| EXCERPTED DATA |
Start of Block

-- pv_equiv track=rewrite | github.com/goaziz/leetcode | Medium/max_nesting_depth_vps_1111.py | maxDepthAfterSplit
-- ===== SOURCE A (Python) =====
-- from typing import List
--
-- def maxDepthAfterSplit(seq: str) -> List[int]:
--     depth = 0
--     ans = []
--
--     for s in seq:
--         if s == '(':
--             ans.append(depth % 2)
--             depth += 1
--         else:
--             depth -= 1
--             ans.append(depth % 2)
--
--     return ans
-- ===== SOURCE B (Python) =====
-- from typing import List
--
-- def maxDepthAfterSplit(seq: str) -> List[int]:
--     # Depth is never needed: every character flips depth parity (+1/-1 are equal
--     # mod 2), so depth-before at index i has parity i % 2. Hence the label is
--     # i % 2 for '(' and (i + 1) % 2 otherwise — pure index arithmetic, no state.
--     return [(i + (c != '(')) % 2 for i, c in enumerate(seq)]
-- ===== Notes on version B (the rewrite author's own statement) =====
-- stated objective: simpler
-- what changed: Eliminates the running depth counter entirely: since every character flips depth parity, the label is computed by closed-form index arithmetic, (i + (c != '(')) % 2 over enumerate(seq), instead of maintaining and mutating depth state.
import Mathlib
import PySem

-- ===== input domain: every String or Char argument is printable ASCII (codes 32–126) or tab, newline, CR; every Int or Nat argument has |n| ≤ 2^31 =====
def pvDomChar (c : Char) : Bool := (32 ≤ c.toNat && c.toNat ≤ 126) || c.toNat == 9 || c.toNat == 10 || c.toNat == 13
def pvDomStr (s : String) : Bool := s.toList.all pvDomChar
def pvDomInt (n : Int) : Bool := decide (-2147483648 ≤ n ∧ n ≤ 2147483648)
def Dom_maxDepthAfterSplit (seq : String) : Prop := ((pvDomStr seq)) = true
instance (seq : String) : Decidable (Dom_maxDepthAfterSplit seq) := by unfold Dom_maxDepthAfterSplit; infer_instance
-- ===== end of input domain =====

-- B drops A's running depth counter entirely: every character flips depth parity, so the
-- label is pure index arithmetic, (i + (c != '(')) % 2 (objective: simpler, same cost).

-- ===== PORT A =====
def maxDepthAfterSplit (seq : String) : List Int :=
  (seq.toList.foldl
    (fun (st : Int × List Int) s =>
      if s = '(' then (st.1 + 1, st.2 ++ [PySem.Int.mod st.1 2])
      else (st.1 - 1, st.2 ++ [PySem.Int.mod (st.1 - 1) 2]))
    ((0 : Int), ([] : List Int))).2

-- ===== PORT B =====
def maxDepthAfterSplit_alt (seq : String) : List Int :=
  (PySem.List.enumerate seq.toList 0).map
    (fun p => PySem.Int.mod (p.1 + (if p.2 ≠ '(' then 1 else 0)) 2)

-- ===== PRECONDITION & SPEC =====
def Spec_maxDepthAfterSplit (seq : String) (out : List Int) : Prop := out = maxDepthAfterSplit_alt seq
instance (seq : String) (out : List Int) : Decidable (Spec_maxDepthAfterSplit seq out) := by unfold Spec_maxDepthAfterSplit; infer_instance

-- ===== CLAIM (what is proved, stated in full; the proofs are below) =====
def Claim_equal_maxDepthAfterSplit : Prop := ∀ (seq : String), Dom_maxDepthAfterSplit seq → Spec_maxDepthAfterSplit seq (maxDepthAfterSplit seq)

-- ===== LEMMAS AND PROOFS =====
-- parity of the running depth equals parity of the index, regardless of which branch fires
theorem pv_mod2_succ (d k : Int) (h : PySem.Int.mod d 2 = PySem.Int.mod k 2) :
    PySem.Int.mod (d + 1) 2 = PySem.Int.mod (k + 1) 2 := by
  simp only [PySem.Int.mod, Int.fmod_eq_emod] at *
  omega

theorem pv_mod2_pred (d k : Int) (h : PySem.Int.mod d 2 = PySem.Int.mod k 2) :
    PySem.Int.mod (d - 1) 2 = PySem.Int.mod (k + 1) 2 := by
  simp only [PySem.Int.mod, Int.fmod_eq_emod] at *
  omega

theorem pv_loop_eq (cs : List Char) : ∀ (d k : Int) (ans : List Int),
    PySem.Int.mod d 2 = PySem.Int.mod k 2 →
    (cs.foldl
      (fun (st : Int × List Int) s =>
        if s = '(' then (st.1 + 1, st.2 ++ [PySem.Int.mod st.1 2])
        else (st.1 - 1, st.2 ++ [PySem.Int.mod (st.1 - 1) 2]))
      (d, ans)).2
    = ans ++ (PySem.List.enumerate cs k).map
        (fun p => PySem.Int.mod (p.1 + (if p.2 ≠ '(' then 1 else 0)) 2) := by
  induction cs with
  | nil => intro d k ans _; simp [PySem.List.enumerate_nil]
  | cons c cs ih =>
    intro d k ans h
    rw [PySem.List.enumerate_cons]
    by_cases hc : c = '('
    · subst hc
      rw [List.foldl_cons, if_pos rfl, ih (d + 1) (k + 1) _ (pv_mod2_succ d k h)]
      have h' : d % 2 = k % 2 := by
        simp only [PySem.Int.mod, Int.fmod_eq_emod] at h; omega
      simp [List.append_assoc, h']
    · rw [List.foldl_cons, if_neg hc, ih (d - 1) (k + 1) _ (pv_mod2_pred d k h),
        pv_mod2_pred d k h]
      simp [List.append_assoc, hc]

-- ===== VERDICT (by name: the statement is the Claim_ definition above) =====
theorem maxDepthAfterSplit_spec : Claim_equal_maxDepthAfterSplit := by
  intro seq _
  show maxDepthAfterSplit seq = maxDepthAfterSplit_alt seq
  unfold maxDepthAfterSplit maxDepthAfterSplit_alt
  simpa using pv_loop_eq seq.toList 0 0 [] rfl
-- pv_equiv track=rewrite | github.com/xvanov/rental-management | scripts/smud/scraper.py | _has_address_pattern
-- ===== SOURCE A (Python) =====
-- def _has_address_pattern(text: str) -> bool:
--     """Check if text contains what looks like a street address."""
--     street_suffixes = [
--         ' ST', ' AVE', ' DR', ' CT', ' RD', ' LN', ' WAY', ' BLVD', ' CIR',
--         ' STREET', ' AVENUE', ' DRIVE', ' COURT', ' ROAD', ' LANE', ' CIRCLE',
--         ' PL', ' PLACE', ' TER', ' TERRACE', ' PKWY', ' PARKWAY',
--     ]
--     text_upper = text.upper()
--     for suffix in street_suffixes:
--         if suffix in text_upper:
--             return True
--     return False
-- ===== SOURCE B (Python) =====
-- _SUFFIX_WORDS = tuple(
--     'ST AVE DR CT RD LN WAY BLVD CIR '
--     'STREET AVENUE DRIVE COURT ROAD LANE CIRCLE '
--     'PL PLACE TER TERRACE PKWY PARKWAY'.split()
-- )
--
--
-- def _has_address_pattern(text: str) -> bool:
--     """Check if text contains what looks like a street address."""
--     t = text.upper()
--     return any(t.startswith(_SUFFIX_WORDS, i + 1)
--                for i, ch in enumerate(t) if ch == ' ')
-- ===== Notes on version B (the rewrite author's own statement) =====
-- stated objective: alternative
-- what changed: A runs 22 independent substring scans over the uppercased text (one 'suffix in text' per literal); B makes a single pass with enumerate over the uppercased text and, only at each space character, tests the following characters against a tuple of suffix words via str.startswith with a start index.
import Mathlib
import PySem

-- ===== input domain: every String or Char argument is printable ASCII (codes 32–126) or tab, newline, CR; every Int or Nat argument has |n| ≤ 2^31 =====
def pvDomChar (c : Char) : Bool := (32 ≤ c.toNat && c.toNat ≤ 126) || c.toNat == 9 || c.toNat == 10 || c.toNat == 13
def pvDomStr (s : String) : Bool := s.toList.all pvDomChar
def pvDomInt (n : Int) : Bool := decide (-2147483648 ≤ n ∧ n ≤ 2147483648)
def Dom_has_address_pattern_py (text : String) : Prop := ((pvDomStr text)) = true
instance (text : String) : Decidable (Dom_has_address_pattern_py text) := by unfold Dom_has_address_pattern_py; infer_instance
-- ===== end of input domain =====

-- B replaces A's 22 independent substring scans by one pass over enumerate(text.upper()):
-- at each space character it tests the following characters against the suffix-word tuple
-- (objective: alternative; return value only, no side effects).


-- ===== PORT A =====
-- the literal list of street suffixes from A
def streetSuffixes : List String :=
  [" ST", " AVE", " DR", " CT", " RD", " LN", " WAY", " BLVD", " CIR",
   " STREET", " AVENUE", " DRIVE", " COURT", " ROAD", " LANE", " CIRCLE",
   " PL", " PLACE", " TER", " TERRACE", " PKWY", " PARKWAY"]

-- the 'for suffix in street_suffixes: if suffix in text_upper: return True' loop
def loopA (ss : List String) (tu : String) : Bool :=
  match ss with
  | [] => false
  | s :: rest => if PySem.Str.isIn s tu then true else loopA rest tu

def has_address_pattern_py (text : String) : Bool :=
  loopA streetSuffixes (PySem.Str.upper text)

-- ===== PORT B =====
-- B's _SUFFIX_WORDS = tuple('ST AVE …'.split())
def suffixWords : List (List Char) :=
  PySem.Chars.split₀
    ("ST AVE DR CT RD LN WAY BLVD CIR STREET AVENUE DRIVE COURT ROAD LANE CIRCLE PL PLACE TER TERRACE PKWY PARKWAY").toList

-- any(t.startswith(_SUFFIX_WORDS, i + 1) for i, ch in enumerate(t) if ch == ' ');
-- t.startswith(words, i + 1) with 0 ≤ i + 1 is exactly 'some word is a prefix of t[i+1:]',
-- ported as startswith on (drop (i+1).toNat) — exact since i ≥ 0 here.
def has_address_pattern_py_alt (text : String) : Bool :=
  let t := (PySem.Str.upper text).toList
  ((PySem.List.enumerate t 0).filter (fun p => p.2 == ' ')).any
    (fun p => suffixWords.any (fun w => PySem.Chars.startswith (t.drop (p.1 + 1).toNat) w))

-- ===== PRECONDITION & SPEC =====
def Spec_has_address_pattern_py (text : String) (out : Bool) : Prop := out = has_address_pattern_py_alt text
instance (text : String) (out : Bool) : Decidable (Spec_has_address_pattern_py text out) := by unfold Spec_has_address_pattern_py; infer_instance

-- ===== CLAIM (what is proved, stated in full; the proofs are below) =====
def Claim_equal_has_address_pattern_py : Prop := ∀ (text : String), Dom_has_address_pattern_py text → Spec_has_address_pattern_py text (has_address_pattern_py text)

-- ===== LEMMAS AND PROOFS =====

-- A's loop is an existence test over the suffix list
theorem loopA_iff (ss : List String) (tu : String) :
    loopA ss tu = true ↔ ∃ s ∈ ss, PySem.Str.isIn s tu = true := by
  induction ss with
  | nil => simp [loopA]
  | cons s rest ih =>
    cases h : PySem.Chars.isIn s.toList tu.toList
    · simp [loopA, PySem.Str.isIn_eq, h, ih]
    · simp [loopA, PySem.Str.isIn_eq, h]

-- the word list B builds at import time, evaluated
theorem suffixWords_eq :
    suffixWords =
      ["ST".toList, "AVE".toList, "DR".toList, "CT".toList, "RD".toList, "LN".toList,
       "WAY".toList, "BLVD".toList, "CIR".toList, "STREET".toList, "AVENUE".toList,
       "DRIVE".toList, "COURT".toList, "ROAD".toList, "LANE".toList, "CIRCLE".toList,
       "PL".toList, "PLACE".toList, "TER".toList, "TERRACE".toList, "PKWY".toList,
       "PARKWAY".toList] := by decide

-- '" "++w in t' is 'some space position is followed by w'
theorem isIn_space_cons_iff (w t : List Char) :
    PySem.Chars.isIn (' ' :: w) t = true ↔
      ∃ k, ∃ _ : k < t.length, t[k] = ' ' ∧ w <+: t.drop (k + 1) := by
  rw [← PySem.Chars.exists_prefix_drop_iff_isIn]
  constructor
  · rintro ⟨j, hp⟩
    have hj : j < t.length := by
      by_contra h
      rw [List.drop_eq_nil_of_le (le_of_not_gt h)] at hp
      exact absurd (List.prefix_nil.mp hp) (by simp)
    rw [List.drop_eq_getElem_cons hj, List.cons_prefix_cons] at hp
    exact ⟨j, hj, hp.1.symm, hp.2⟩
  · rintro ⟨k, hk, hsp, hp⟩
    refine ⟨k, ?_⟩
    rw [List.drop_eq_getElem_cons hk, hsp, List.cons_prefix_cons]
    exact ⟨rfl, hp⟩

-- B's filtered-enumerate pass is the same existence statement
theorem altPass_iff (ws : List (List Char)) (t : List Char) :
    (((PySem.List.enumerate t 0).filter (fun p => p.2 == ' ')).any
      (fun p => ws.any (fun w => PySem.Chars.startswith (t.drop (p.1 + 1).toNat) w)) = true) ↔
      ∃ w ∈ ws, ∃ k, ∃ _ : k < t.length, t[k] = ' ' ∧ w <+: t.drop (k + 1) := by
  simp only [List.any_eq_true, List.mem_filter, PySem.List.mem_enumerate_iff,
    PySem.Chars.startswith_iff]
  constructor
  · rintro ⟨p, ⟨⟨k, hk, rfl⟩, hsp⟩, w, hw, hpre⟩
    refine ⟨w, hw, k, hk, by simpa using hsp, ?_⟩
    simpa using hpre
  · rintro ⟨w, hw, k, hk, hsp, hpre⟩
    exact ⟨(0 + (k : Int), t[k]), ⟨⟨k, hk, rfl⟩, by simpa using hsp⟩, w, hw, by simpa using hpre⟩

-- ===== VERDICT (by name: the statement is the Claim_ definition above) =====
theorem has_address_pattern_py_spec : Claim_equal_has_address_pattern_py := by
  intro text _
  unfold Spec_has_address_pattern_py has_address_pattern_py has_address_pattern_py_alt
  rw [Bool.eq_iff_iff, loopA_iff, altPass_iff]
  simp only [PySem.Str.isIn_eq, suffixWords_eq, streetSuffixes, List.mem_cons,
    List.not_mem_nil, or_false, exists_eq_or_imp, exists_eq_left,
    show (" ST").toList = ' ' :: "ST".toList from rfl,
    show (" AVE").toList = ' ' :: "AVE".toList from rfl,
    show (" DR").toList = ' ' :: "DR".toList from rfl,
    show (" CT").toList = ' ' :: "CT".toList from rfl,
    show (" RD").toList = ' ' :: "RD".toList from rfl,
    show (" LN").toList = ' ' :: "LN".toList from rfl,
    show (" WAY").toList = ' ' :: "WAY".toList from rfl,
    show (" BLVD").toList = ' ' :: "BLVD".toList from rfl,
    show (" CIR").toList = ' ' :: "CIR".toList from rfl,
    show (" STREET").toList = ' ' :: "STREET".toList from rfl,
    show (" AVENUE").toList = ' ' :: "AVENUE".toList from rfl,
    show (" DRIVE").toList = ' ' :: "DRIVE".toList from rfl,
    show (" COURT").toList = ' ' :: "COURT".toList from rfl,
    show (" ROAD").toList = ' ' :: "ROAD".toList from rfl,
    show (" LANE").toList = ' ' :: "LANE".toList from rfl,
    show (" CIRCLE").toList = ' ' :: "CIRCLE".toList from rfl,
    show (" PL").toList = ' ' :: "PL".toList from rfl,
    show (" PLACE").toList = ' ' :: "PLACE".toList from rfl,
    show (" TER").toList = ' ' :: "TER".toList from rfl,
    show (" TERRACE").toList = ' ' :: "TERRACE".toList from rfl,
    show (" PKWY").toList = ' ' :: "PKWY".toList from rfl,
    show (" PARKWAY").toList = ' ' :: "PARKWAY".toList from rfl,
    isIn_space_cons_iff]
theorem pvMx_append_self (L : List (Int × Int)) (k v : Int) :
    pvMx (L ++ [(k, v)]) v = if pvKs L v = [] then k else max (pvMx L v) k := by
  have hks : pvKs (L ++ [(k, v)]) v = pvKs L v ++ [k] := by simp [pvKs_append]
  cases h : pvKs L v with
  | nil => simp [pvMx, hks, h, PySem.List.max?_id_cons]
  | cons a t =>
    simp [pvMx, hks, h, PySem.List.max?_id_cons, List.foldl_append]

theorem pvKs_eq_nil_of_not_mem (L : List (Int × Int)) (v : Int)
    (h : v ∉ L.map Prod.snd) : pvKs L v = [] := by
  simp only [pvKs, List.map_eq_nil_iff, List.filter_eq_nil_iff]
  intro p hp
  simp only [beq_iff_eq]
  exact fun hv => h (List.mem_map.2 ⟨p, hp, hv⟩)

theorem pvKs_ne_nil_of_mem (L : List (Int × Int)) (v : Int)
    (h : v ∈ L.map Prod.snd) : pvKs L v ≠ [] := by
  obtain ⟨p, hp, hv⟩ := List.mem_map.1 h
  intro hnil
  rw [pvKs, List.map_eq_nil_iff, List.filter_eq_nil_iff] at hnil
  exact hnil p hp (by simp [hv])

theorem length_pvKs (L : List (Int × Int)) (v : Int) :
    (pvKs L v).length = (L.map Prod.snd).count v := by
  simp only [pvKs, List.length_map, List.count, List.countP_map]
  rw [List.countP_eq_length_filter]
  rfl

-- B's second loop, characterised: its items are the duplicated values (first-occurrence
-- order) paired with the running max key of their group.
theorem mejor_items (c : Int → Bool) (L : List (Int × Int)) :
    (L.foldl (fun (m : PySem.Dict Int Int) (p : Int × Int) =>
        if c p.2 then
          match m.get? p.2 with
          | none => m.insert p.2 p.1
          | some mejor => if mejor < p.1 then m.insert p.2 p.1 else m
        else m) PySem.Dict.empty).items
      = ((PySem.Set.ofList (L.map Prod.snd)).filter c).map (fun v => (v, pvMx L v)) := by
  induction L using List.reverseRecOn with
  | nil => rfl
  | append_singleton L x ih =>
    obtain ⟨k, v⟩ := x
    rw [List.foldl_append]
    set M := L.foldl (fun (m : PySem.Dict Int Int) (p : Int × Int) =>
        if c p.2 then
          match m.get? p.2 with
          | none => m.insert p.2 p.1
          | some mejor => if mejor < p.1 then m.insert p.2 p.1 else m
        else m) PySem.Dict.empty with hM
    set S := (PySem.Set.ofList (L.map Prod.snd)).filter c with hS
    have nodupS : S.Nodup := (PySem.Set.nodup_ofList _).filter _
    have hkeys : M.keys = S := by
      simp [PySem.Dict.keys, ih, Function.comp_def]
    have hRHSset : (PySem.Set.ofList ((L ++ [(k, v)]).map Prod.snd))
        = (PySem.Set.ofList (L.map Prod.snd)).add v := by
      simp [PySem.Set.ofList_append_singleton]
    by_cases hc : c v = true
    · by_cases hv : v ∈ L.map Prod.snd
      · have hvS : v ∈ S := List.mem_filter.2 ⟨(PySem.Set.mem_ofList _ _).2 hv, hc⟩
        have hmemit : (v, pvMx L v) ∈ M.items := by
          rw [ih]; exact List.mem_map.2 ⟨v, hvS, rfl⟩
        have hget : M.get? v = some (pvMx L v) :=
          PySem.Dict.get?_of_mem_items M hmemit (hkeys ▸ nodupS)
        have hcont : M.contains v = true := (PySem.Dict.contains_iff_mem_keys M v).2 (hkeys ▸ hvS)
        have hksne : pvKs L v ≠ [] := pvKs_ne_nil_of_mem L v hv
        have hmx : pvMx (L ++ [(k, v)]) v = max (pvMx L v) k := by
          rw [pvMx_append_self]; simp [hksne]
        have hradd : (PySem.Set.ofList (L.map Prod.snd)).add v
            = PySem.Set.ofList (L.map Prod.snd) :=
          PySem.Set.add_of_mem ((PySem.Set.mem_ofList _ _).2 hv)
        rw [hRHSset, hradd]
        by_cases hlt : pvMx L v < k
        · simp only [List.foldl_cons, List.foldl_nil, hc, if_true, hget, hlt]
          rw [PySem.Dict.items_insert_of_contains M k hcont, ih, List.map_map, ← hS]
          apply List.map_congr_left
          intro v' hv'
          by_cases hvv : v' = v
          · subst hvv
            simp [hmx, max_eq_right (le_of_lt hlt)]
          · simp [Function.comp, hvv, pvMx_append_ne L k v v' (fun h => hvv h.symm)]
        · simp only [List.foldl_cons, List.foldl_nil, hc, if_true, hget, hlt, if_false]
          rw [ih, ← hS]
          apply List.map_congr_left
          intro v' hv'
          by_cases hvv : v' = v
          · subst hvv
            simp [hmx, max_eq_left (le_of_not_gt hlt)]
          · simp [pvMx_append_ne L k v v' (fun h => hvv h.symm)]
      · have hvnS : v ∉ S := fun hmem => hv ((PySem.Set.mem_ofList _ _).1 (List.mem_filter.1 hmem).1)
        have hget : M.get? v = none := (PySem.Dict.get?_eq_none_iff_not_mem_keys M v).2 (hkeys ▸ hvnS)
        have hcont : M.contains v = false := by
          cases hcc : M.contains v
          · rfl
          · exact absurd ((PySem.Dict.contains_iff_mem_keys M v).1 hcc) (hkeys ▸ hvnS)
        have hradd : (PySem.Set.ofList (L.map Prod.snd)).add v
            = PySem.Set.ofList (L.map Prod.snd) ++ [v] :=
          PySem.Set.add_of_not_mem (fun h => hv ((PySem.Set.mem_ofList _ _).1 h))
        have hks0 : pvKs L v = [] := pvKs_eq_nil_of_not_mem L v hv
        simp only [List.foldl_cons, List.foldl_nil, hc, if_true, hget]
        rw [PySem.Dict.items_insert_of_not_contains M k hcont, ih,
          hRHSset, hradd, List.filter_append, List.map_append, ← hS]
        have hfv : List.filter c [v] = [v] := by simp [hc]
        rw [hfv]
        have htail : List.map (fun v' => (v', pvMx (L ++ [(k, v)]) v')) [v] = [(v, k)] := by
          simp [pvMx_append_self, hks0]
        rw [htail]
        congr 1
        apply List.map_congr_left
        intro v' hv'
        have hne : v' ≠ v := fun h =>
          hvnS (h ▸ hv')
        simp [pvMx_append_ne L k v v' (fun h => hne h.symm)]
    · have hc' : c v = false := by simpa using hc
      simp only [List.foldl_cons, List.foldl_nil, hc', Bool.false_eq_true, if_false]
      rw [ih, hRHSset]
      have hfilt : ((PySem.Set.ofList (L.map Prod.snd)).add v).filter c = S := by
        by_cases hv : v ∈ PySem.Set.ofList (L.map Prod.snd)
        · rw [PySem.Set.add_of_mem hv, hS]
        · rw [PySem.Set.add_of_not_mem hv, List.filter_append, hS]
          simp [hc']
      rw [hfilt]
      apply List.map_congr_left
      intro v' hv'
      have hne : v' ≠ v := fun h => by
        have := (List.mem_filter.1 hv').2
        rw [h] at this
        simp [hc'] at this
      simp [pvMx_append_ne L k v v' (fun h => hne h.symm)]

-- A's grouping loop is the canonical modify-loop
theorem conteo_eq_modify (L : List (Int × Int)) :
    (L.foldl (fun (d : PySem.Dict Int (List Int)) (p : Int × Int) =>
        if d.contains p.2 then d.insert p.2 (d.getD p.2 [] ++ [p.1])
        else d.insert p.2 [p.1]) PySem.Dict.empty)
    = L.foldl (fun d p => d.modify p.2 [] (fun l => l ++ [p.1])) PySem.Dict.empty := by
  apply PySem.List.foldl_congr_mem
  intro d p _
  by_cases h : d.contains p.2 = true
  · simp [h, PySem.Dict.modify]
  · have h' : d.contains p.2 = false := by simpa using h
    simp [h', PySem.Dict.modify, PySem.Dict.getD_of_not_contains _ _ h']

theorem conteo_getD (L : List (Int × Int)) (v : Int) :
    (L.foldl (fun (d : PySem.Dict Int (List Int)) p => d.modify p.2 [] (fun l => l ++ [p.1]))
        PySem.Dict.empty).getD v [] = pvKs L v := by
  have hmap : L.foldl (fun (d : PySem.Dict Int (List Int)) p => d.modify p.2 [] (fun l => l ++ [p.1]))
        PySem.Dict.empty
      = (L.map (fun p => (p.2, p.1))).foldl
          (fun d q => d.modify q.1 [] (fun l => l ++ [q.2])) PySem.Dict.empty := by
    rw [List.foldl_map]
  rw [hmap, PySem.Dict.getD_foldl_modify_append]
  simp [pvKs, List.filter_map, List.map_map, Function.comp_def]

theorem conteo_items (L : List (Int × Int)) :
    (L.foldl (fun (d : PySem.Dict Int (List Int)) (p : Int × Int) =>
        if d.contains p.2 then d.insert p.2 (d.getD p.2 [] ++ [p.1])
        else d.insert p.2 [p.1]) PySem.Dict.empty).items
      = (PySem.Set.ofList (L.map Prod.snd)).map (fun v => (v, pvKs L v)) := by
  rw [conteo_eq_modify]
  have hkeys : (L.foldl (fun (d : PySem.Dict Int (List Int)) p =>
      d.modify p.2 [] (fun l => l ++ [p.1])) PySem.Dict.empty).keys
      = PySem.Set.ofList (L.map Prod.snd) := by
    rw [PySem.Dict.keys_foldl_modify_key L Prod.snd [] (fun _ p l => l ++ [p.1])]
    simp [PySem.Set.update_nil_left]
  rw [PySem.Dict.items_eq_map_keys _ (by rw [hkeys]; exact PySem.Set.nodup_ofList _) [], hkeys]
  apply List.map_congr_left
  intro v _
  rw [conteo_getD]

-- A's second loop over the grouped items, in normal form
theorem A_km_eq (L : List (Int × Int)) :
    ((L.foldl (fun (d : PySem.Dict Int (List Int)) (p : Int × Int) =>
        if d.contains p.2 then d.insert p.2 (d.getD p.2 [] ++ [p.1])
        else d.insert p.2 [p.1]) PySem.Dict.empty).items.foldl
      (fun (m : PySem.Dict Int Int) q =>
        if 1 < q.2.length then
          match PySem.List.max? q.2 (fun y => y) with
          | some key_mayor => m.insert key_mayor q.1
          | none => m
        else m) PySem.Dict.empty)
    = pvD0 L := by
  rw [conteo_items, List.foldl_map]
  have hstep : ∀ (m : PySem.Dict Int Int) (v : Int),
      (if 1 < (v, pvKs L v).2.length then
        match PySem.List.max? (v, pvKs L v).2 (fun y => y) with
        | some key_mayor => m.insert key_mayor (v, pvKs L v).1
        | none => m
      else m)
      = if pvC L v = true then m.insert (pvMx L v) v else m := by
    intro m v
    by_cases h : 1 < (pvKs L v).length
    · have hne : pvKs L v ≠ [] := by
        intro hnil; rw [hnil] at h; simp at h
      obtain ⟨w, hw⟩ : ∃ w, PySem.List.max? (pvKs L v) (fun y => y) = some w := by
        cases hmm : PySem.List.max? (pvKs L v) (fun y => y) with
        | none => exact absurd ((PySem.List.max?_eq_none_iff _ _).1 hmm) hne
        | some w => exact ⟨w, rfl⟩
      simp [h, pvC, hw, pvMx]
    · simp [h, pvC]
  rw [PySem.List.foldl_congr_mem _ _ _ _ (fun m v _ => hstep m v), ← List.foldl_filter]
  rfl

End of Block

| TASK BRIEF |
Give the number of lines in the entries that include the string "existence", and nothing else.

| RESPONSE AREA |
2